theorem pvSbFind_eq (ls : List String) (off llen : Nat) (title : String) :
    pvSbFind llen title (pvStartsAux ls off []) =
      match pvFindStart title ls off with
      | none => none
      | some s => some (s, pvNhAux (ls.drop (s + 1 - off)) (s + 1) llen) := by
  induction ls generalizing off with
  | nil => simp [pvStartsAux, pvFindStart, pvSbFind]
  | cons l rest ih =>
    have hshift : ∀ s : Nat, off + 1 ≤ s →
        (l :: rest).drop (s + 1 - off) = rest.drop (s + 1 - (off + 1)) := by
      intro s hs
      have h2 : s + 1 - off = (s + 1 - (off + 1)) + 1 := by omega
      rw [h2, List.drop_succ_cons]
    cases hh : PySem.Str.startswith l "## " with
    | false =>
      simp only [pvStartsAux, pvFindStart, hh, Bool.false_eq_true, if_false, Bool.false_and]
      rw [ih (off + 1)]
      cases hf : pvFindStart title rest (off + 1) with
      | none => rfl
      | some s =>
        obtain ⟨h1, -, -⟩ := pvFindStart_lt rest (off + 1) s title hf
        simp only []
        rw [hshift s h1]
    | true =>
      simp only [pvStartsAux, pvFindStart, hh, if_true, Bool.true_and, List.nil_append]
      rw [pvStartsAux_acc rest (off + 1) [(PySem.Str.strip l, off)]]
      simp only [List.singleton_append, pvSbFind]
      cases hbeq : (PySem.Str.strip l == title) with
      | true =>
        rw [if_pos (beq_iff_eq.mp hbeq), if_pos rfl]
        simp only []
        have h1 : off + 1 - off = 1 := by omega
        rw [h1]
        simp only [List.drop_succ_cons, List.drop_zero]
        rw [pvStarts_head rest (off + 1) llen]
      | false =>
        rw [if_neg (by simpa using hbeq), if_neg (by simp)]
        rw [ih (off + 1)]
        cases hf : pvFindStart title rest (off + 1) with
        | none => rfl
        | some s =>
          obtain ⟨h1, -, -⟩ := pvFindStart_lt rest (off + 1) s title hf
          simp only []
          rw [hshift s h1]

theorem pvScanTail_fst (tl : List String) (i : Nat) (ins : Option Nat) :
    (pvScanTail tl i ins).1 = pvNhAux tl i (i + tl.length) := by
  induction tl generalizing i ins with
  | nil => simp [pvScanTail, pvNhAux]
  | cons l rest ih =>
    simp only [pvScanTail, pvNhAux]
    split
    · rfl
    · rw [ih]
      congr 1
      simp only [List.length_cons]
      omega

theorem pvScanTail_some (tl : List String) (i j : Nat) :
    pvScanTail tl i (some j) = ((pvScanTail tl i none).1, j) := by
  induction tl generalizing i with
  | nil => simp [pvScanTail]
  | cons l rest ih =>
    cases hh : PySem.Str.startswith l "## " with
    | true =>
      simp only [pvScanTail]
      rw [if_pos hh, if_pos hh]
      rfl
    | false =>
      simp only [pvScanTail, hh, Bool.false_eq_true, if_false, Option.isNone_some,
        Bool.false_and, Option.isNone_none, Bool.true_and]
      rw [ih (i + 1)]
      congr 1
      rw [pvScanTail_fst, pvScanTail_fst]

theorem pvScanTail_spec (lines : List String) (tl : List String) (i : Nat)
    (h : lines.drop i = tl) :
    pvScanTail tl i none =
      (pvNhAux tl i (i + tl.length),
       pvInsertAtLoop lines (pvNhAux tl i (i + tl.length))
         (List.range' i (pvNhAux tl i (i + tl.length) - i))) := by
  induction tl generalizing i with
  | nil => simp [pvScanTail, pvNhAux, pvInsertAtLoop]
  | cons l rest ih =>
    have hl : lines[i]? = some l := by
      have h0 : (List.drop i lines)[0]? = lines[i + 0]? := List.getElem?_drop
      rw [h] at h0
      simpa using h0.symm
    have hgd : lines.getD i "" = l := by
      rw [List.getD_eq_getElem?_getD, hl]
      rfl
    cases hh : PySem.Str.startswith l "## " with
    | true =>
      have hnh : pvNhAux (l :: rest) i (i + (l :: rest).length) = i := by
        simp only [pvNhAux]
        rw [if_pos hh]
      rw [hnh]
      simp only [pvScanTail]
      rw [if_pos hh]
      simp [pvInsertAtLoop]
    | false =>
      have hdrop : lines.drop (i + 1) = rest := by
        have h1 : lines.drop (i + 1) = (lines.drop i).drop 1 := by
          rw [List.drop_drop]
        rw [h1, h]
        rfl
      have hnh : pvNhAux (l :: rest) i (i + (l :: rest).length)
          = pvNhAux rest (i + 1) ((i + 1) + rest.length) := by
        simp only [pvNhAux, hh, Bool.false_eq_true, if_false, List.length_cons]
        congr 1
        omega
      rw [hnh]
      set e := pvNhAux rest (i + 1) ((i + 1) + rest.length) with he
      have hge : i + 1 ≤ e := pvNhAux_ge rest (i + 1) _ (by omega)
      have hrange : List.range' i (e - i) = i :: List.range' (i + 1) (e - (i + 1)) := by
        have h2 : e - i = (e - (i + 1)) + 1 := by omega
        rw [h2, List.range'_succ]
      rw [hrange]
      simp only [pvScanTail, hh, Bool.false_eq_true, if_false, Option.isNone_none,
        Bool.true_and, pvInsertAtLoop, hgd]
      cases hb : PySem.Str.startswith l "|---" with
      | true =>
        rw [if_pos rfl, if_pos rfl]
        rw [pvScanTail_some rest (i + 1) (i + 1), pvScanTail_fst, ← he]
      | false =>
        simp only [Bool.false_eq_true, if_false]
        rw [ih (i + 1) hdrop, ← he]
-- pv_equiv track=rewrite | github.com/anishs37/TJHSST-AI-1 | Unit 2/N-Queens/NQueens_IR.py | generate_random_state
-- ===== SOURCE A (Python) =====
-- def generate_random_state(size):
--     val = size // 2
--     matrix = [["0"]*size for i in range(size)]
--     iter = 0
--     iter2 = 0
--
--     for i in range(size):
--         matrix[i][iter] = '*'
--
--         if((size - iter) <= 2):
--             iter = 1
--
--         else:
--             iter = iter + 2
--
--     return matrix
-- ===== SOURCE B (Python) =====
-- def generate_random_state(size):
--     num_evens = (size + 1) // 2
--     return [['*' if j == (2 * i if i < num_evens else 2 * (i - num_evens) + 1) else '0'
--              for j in range(size)]
--             for i in range(size)]
-- ===== Notes on version B (the rewrite author's own statement) =====
-- stated objective: simpler
-- what changed: B drops A's mutable matrix and threaded stride counter and builds each row independently in a single comprehension from a closed-form column index (the even columns for the first half of the rows, then the odd columns).
import Mathlib
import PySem

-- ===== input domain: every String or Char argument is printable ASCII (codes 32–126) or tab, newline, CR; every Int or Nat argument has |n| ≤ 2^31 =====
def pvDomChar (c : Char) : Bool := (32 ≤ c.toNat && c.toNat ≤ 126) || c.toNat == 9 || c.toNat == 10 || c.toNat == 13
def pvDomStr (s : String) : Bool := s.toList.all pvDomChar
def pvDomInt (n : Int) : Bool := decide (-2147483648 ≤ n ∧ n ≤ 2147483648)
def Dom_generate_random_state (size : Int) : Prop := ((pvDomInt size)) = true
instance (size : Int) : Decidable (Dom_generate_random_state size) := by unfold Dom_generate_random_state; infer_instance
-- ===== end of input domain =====

-- B replaces A's stateful stride loop by a closed-form column index per row (simpler, single comprehension).

-- ===== PORT A =====
def generate_random_state (size : Int) : List (List String) :=
  let _val := PySem.Int.floordiv size 2
  let matrix := (PySem.List.pyRange 0 size 1).map (fun _ => List.replicate size.toNat "0")
  let r := (PySem.List.pyRange 0 size 1).foldl
      (fun (st : List (List String) × Int) i =>
        -- matrix[i][iter] = '*': i and iter are nonnegative throughout, so .toNat is exact here
        let m := st.1.set i.toNat ((st.1.getD i.toNat []).set st.2.toNat "*")
        if size - st.2 ≤ 2 then (m, 1) else (m, st.2 + 2))
      (matrix, 0)
  r.1

-- ===== PORT B =====
def generate_random_state_alt (size : Int) : List (List String) :=
  let ne := PySem.Int.floordiv (size + 1) 2
  (PySem.List.pyRange 0 size 1).map (fun i =>
    (PySem.List.pyRange 0 size 1).map (fun j =>
      if j = (if i < ne then 2 * i else 2 * (i - ne) + 1) then "*" else "0"))

-- ===== PRECONDITION & SPEC =====
def Spec_generate_random_state (size : Int) (out : List (List String)) : Prop := out = generate_random_state_alt size
instance (size : Int) (out : List (List String)) : Decidable (Spec_generate_random_state size out) := by unfold Spec_generate_random_state; infer_instance

-- ===== CLAIM (what is proved, stated in full; the proofs are below) =====
def Claim_equal_generate_random_state : Prop := ∀ (size : Int), Dom_generate_random_state size → Spec_generate_random_state size (generate_random_state size)

-- ===== LEMMAS AND PROOFS =====

/-- A's iter update. -/
def pvStep (size it : Int) : Int := if size - it ≤ 2 then 1 else it + 2

/-- iter value t steps after starting from `it`. -/
def pvIterFrom (size : Int) : Int → Nat → Int
  | it, 0 => it
  | it, t + 1 => pvIterFrom size (pvStep size it) t

/-- closed-form column for row t (Nat world). -/
def pvCol (n t : Nat) : Nat := if t < (n + 1) / 2 then 2 * t else 2 * (t - (n + 1) / 2) + 1

theorem pvIterFrom_succ (size it : Int) (t : Nat) :
    pvIterFrom size it (t + 1) = pvStep size (pvIterFrom size it t) := by
  induction t generalizing it with
  | zero => rfl
  | succ t ih => exact ih (pvStep size it)

theorem pvIterFrom_closed (n : Nat) (t : Nat) (ht : t < n) :
    pvIterFrom (n : Int) 0 t = (pvCol n t : Int) := by
  induction t with
  | zero =>
    simp only [pvIterFrom, pvCol]
    rw [if_pos (by omega)]
    simp
  | succ t ih =>
    rw [pvIterFrom_succ, ih (by omega)]
    simp only [pvStep, pvCol]
    split_ifs with h1 h2 h3 h4 h5 h6 h7 <;> push_cast at * <;> omega

theorem pvCol_lt (n t : Nat) (_ht : t < n) : pvCol n t < n := by
  unfold pvCol; split_ifs <;> omega

/-- the closed-form column of port B equals pvCol. -/
theorem pvColI_eq (n t : Nat) (_ht : t < n) :
    (if (t : Int) < PySem.Int.floordiv ((n : Int) + 1) 2 then 2 * (t : Int)
     else 2 * ((t : Int) - PySem.Int.floordiv ((n : Int) + 1) 2) + 1) = (pvCol n t : Int) := by
  have hfd : PySem.Int.floordiv ((n : Int) + 1) 2 = (((n + 1) / 2 : Nat) : Int) := by
    rw [show ((n : Int) + 1) = ((n + 1 : Nat) : Int) by push_cast; ring]
    exact_mod_cast PySem.Int.floordiv_natCast (n + 1) 2
  rw [hfd]
  unfold pvCol
  split_ifs with h1 h2 h3 <;> push_cast at * <;> omega

/-- one row with a star at column c. -/
theorem pvRow_eq (n c : Nat) (_hc : c < n) :
    (List.replicate n "0").set c "*"
      = (List.range n).map (fun j : Nat => if (j : Int) = (c : Int) then "*" else "0") := by
  apply List.ext_getElem
  · simp
  · intro j h1 h2
    rw [List.getElem_map, List.getElem_range, List.getElem_set, List.getElem_replicate]
    split_ifs with h1 h2 h3 <;> first | rfl | (exfalso; omega)

/-- the fold, characterized. -/
theorem pvFold_main (size : Int) (c : Nat) :
    ∀ (it : Int) (pre : List (List String)),
    ((List.range' pre.length c).foldl
      (fun (st : List (List String) × Int) (k : Nat) =>
        if size - st.2 ≤ 2 then (st.1.set k ((st.1.getD k []).set st.2.toNat "*"), 1)
        else (st.1.set k ((st.1.getD k []).set st.2.toNat "*"), st.2 + 2))
      (pre ++ List.replicate c (List.replicate size.toNat "0"), it)).1
    = pre ++ (List.range c).map
        (fun t => (List.replicate size.toNat "0").set (pvIterFrom size it t).toNat "*") := by
  induction c with
  | zero => intro it pre; simp
  | succ c ih =>
    intro it pre
    rw [List.range'_succ, List.replicate_succ]
    have hset : (pre ++ List.replicate size.toNat "0" :: List.replicate c (List.replicate size.toNat "0")).set
        pre.length (((pre ++ List.replicate size.toNat "0" :: List.replicate c (List.replicate size.toNat "0")).getD pre.length []).set it.toNat "*")
        = (pre ++ [(List.replicate size.toNat "0").set it.toNat "*"]) ++ List.replicate c (List.replicate size.toNat "0") := by
      rw [List.getD_eq_getElem?_getD, List.getElem?_append_right (le_refl _)]
      simp
    simp only [List.foldl_cons]
    split_ifs with h
    · have heq := ih 1 (pre ++ [(List.replicate size.toNat "0").set it.toNat "*"])
      simp only [List.length_append, List.length_cons, List.length_nil, Nat.zero_add] at heq ⊢
      simp only [hset]
      rw [heq, List.range_succ_eq_map]
      simp [List.map_map, Function.comp_def, pvIterFrom, pvStep, h]
    · have heq := ih (it + 2) (pre ++ [(List.replicate size.toNat "0").set it.toNat "*"])
      simp only [List.length_append, List.length_cons, List.length_nil, Nat.zero_add] at heq ⊢
      simp only [hset]
      rw [heq, List.range_succ_eq_map]
      simp [List.map_map, Function.comp_def, pvIterFrom, pvStep, h]

-- ===== VERDICT (by name: the statement is the Claim_ definition above) =====
theorem generate_random_state_spec : Claim_equal_generate_random_state := by
  intro size _
  unfold Spec_generate_random_state generate_random_state generate_random_state_alt
  by_cases hs : size ≤ 0
  · rw [PySem.List.pyRange_one_eq_nil hs]; simp
  · rw [not_le] at hs
    obtain ⟨n, rfl⟩ : ∃ n : Nat, size = (n : Int) := ⟨size.toNat, (Int.toNat_of_nonneg (by omega)).symm⟩
    have hn : 0 < n := by exact_mod_cast hs
    rw [PySem.List.pyRange_one 0 (n : Int)]
    simp only [Int.sub_zero, Int.toNat_natCast, zero_add, List.foldl_map, List.map_map,
      Function.comp_def, Int.toNat_natCast]
    have hrep : (List.range n).map (fun _ : Nat => List.replicate n "0")
        = List.replicate n (List.replicate n "0") := by
      rw [List.map_const']; simp
    rw [hrep]
    have hmain := pvFold_main (n : Int) n 0 ([] : List (List String))
    simp only [List.length_nil, List.nil_append, ← List.range_eq_range', Int.toNat_natCast] at hmain
    rw [hmain]
    apply List.map_congr_left
    intro t htm
    have ht : t < n := List.mem_range.mp htm
    rw [pvIterFrom_closed n t ht]
    simp only [Int.toNat_natCast]
    rw [pvRow_eq n (pvCol n t) (pvCol_lt n t ht)]
    apply List.map_congr_left
    intro j hjm
    rw [pvColI_eq n t ht]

┄┄┄┄┄┄

Required action >> Give back every line from the beginning of the records through the line holding "rw [h2, List.drop_succ_cons]", exactly as it reads, and leave out the rest.

Reply >>
theorem pvSbFind_eq (ls : List String) (off llen : Nat) (title : String) :
    pvSbFind llen title (pvStartsAux ls off []) =
      match pvFindStart title ls off with
      | none => none
      | some s => some (s, pvNhAux (ls.drop (s + 1 - off)) (s + 1) llen) := by
  induction ls generalizing off with
  | nil => simp [pvStartsAux, pvFindStart, pvSbFind]
  | cons l rest ih =>
    have hshift : ∀ s : Nat, off + 1 ≤ s →
        (l :: rest).drop (s + 1 - off) = rest.drop (s + 1 - (off + 1)) := by
      intro s hs
      have h2 : s + 1 - off = (s + 1 - (off + 1)) + 1 := by omega
      rw [h2, List.drop_succ_cons]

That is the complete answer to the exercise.